Smoki, potwory czy charakterystyczne dla lóż masońskich cyrkle i ekierki - zabytkowe gmachy Politechniki Gdańskiej ozdobione są dziesiątkami symboli, które na pierwszy rzut oka mają niewiele wspólnego z uczelnią techniczną. Przy okazji 110-lecia uczelni postanowiliśmy rozszyfrować znaczenie co ciekawszych z nich oraz zwiedzić niedostępne dla większości osób miejsca tej uczelni.

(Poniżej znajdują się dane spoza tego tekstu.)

-- pv_equiv track=rewrite | github.com/DemonTrue/biostrips | cyt_combinations.py | get_indices_products
-- ===== SOURCE A (Python) =====
-- def get_original_label(label_long):
--     label = label_long.split('-')[0]
--     original_label = ''
--
--     for el in label:
--         if el.isdigit():
--             continue
--         else:
--             original_label += el
--
--     return original_label
--
-- def get_indices_products(names, product_labels):
--     product_indices = []
--
--     for label in product_labels:
--         for i in range(len(names)):
--             original_name = get_original_label(names[i][0])
--             if len(names[i]) > 1 and label == original_name:
--                 product_indices.append(i)
--             else:
--                 continue
--
--     return product_indices
-- ===== SOURCE B (Python) =====
-- def get_original_label(label_long):
--     label = label_long.split('-')[0]
--     return ''.join(el for el in label if not el.isdigit())
--
-- def get_indices_products(names, product_labels):
--     index = {}
--     for i, row in enumerate(names):
--         if len(row) > 1:
--             index.setdefault(get_original_label(row[0]), []).append(i)
--     out = []
--     for label in product_labels:
--         out += index.get(label, [])
--     return out
-- ===== Notes on version B (the rewrite author's own statement) =====
-- stated objective: faster
-- what changed: Instead of rescanning all names (and recomputing each original label) once per product label, B makes a single pass over names building a dict from original label to its index list, then concatenates the per-label lists; per-label work becomes a dict lookup.
import Mathlib
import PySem

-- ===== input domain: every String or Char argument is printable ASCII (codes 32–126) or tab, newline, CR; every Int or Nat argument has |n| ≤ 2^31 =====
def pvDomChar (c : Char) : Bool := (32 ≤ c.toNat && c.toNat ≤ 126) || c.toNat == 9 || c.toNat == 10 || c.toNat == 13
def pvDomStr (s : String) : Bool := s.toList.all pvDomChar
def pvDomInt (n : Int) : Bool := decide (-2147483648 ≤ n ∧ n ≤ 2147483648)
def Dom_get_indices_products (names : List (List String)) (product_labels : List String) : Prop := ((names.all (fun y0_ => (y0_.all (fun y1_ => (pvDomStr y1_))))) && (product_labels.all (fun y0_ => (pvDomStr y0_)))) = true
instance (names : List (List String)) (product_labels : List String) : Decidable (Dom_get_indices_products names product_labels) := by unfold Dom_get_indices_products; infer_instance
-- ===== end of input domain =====

-- B builds a dict from original label to index list in one pass over names, then concatenates
-- per product label, instead of A's rescan of all names for every label (objective: faster).

-- ===== PORT A =====
-- helper get_original_label (shared by both Pythons; A's version: an explicit accumulating loop)
def pvOrig (label_long : String) : String :=
  let label := PySem.List.pyGetD (PySem.Chars.splitOn label_long.toList ['-']) 0 []
  String.ofList (label.foldl (fun acc el => if PySem.Chars.isdigit el then acc else acc ++ [el]) [])

def get_indices_products (names : List (List String)) (product_labels : List String) : List Int :=
  product_labels.foldl (fun acc label =>
    (PySem.List.pyRange 0 (names.length : Int) 1).foldl (fun acc2 i =>
      let row := PySem.List.pyGetD names i []
      let original_name := pvOrig (PySem.List.pyGetD row 0 "")
      if decide (1 < row.length) && (label == original_name) then acc2 ++ [i] else acc2) acc) []

-- ===== PORT B =====
-- B's get_original_label: a filter comprehension joined into a string
def pvOrigB (label_long : String) : String :=
  let label := PySem.List.pyGetD (PySem.Chars.splitOn label_long.toList ['-']) 0 []
  String.ofList (label.filter (fun el => !PySem.Chars.isdigit el))

-- the index dict: one pass over enumerate(names), grouping indices by original label
def pvBuildIndex (names : List (List String)) : PySem.Dict String (List Int) :=
  (PySem.List.enumerate names).foldl
    (fun d p => if decide (1 < p.2.length) then
        d.modify (pvOrigB (PySem.List.pyGetD p.2 0 "")) [] (· ++ [p.1]) else d)
    PySem.Dict.empty

def get_indices_products_alt (names : List (List String)) (product_labels : List String) : List Int :=
  product_labels.foldl (fun out label => out ++ (pvBuildIndex names).getD label []) []

-- ===== PRECONDITION & SPEC =====
-- A raises IndexError on names[i][0] whenever product_labels is nonempty and some row of
-- names is the empty list; Pre_ excludes exactly those inputs.
def Pre_get_indices_products (names : List (List String)) (product_labels : List String) : Prop :=
  product_labels = [] ∨ ∀ row ∈ names, row ≠ []
instance (names : List (List String)) (product_labels : List String) : Decidable (Pre_get_indices_products names product_labels) := by unfold Pre_get_indices_products; infer_instance

def pvWitness_get_indices_products : List (List String) × List String :=
  ([["ab-1", "x"], ["c"]], ["ab"])

def Spec_get_indices_products (names : List (List String)) (product_labels : List String) (out : List Int) : Prop := out = get_indices_products_alt names product_labels
instance (names : List (List String)) (product_labels : List String) (out : List Int) : Decidable (Spec_get_indices_products names product_labels out) := by unfold Spec_get_indices_products; infer_instance

-- ===== CLAIM (what is proved, stated in full; the proofs are below) =====
def Claim_equal_get_indices_products : Prop := ∀ (names : List (List String)) (product_labels : List String), Dom_get_indices_products names product_labels → Pre_get_indices_products names product_labels → Spec_get_indices_products names product_labels (get_indices_products names product_labels)

-- ===== LEMMAS AND PROOFS =====

-- A's digit-skipping accumulation loop builds exactly B's filter
theorem foldl_skip_digits (l : List Char) :
    l.foldl (fun acc el => if PySem.Chars.isdigit el then acc else acc ++ [el]) []
    = l.filter (fun el => !PySem.Chars.isdigit el) := by
  rw [show (fun (acc : List Char) el => if PySem.Chars.isdigit el then acc else acc ++ [el])
        = (fun acc el => if !PySem.Chars.isdigit el then acc ++ [el] else acc) from
      funext fun acc => funext fun el => by cases PySem.Chars.isdigit el <;> simp]
  rw [PySem.List.foldl_append_if_eq_filter]
  simp

-- the two transliterations of get_original_label agree
theorem pvOrigB_eq (s : String) : pvOrigB s = pvOrig s := by
  simp only [pvOrig, pvOrigB, foldl_skip_digits]

-- the condition each program tests on row i, as a predicate on the pair (i, row)
def pvCond (label : String) (p : Int × List String) : Bool :=
  decide (1 < p.2.length) && (label == pvOrig (PySem.List.pyGetD p.2 0 ""))

-- B's grouping fold with the guard = a plain modify-fold over the filtered, keyed pairs
theorem fold_guard_eq (l : List (Int × List String)) (d : PySem.Dict String (List Int)) :
    l.foldl (fun d p => if decide (1 < p.2.length) then
        d.modify (pvOrigB (PySem.List.pyGetD p.2 0 "")) [] (· ++ [p.1]) else d) d
    = ((l.filter (fun p => decide (1 < p.2.length))).map
        (fun p => (pvOrigB (PySem.List.pyGetD p.2 0 ""), p.1))).foldl
        (fun d q => d.modify q.1 [] (· ++ [q.2])) d := by
  induction l generalizing d with
  | nil => rfl
  | cons x xs ih =>
    by_cases h : 1 < x.2.length
    · simp only [List.foldl_cons, List.filter_cons, h, decide_true, List.map_cons, ite_true]
      exact ih _
    · simp only [List.foldl_cons, List.filter_cons, h, decide_false, Bool.false_eq_true,
        ite_false]
      exact ih _

-- what B's dict lookup returns for a label
theorem idx_getD_eq (names : List (List String)) (label : String) :
    (pvBuildIndex names).getD label []
    = ((PySem.List.enumerate names).filter (pvCond label)).map (·.1) := by
  unfold pvBuildIndex
  rw [fold_guard_eq, PySem.Dict.getD_foldl_modify_append]
  simp only [PySem.Dict.getD_empty, List.nil_append, List.filter_map, List.map_map,
    List.filter_filter, Function.comp_def]
  rw [List.filter_congr (q := pvCond label) (fun p _ => by
    simp only [pvCond, pvOrigB_eq]
    cases decide (1 < p.2.length) <;> simp [eq_comm])]

-- A's inner scan for a label = the same filtered enumerate, projected to indices
theorem a_inner_eq (names : List (List String)) (label : String) (acc : List Int) :
    (PySem.List.pyRange 0 (names.length : Int) 1).foldl (fun acc2 i =>
      let row := PySem.List.pyGetD names i []
      let original_name := pvOrig (PySem.List.pyGetD row 0 "")
      if decide (1 < row.length) && (label == original_name) then acc2 ++ [i] else acc2) acc
    = acc ++ ((PySem.List.enumerate names).filter (pvCond label)).map (·.1) := by
  change (PySem.List.pyRange 0 (names.length : Int) 1).foldl (fun acc2 i =>
      if pvCond label (i, PySem.List.pyGetD names i []) then acc2 ++ [i] else acc2) acc = _
  rw [PySem.List.foldl_append_if
    (p := fun i => pvCond label (i, PySem.List.pyGetD names i []))
    (f := fun i => i)]
  rw [PySem.List.enumerate_eq_map_pyRange (d := ([] : List String))]
  simp [List.filter_map, List.map_map, Function.comp_def]

theorem get_indices_products_eq (names : List (List String)) (product_labels : List String) :
    get_indices_products names product_labels = get_indices_products_alt names product_labels := by
  simp only [get_indices_products, get_indices_products_alt]
  rw [show (fun (acc : List Int) label =>
      (PySem.List.pyRange 0 (names.length : Int) 1).foldl (fun acc2 i =>
        let row := PySem.List.pyGetD names i []
        let original_name := pvOrig (PySem.List.pyGetD row 0 "")
        if decide (1 < row.length) && (label == original_name) then acc2 ++ [i] else acc2) acc)
      = (fun acc label => acc ++ ((PySem.List.enumerate names).filter (pvCond label)).map (·.1))
    from funext fun acc => funext fun label => a_inner_eq names label acc]
  rw [show (fun (out : List Int) label => out ++ (pvBuildIndex names).getD label [])
      = (fun out label => out ++ ((PySem.List.enumerate names).filter (pvCond label)).map (·.1))
    from funext fun out => funext fun label => by rw [idx_getD_eq]]

-- ===== VERDICT (by name: the statement is the Claim_ definition above) =====
theorem get_indices_products_spec : Claim_equal_get_indices_products := by
  intro names product_labels _ _
  unfold Spec_get_indices_products
  exact get_indices_products_eq names product_labels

Po zabytkowej części kampusu oprowadził nas prof. Jakub Szczepański, wykładowca PG, znawca jej historii i każdego niemal zakamarka.

Czy podoba ci się architektura Politechniki Gdańskiej?

- Dyskusje nad utworzeniem w Gdańsku Wyższej Szkoły Technicznej zaczęły się pod koniec XIX wieku. Uznano wtedy, że nie może tak być, by w całym wielkim Cesarstwie Niemieckim na wschód od Berlina nie było żadnej wyższej uczelni, a budową okrętów i badaniem ich zagadnień zajmowali się inżynierowie na politechnice w Berlinie - mówi prof. Jakub Szczepański.

Ale uczelnia wcale nie musiała powstać w Gdańsku - pod uwagę brane były też inne miasta. Decyzja jednak zapadła i ostatecznie, w 1899 r., na dobre rozpoczęły się prace projektowe, choć i z tym były kłopoty.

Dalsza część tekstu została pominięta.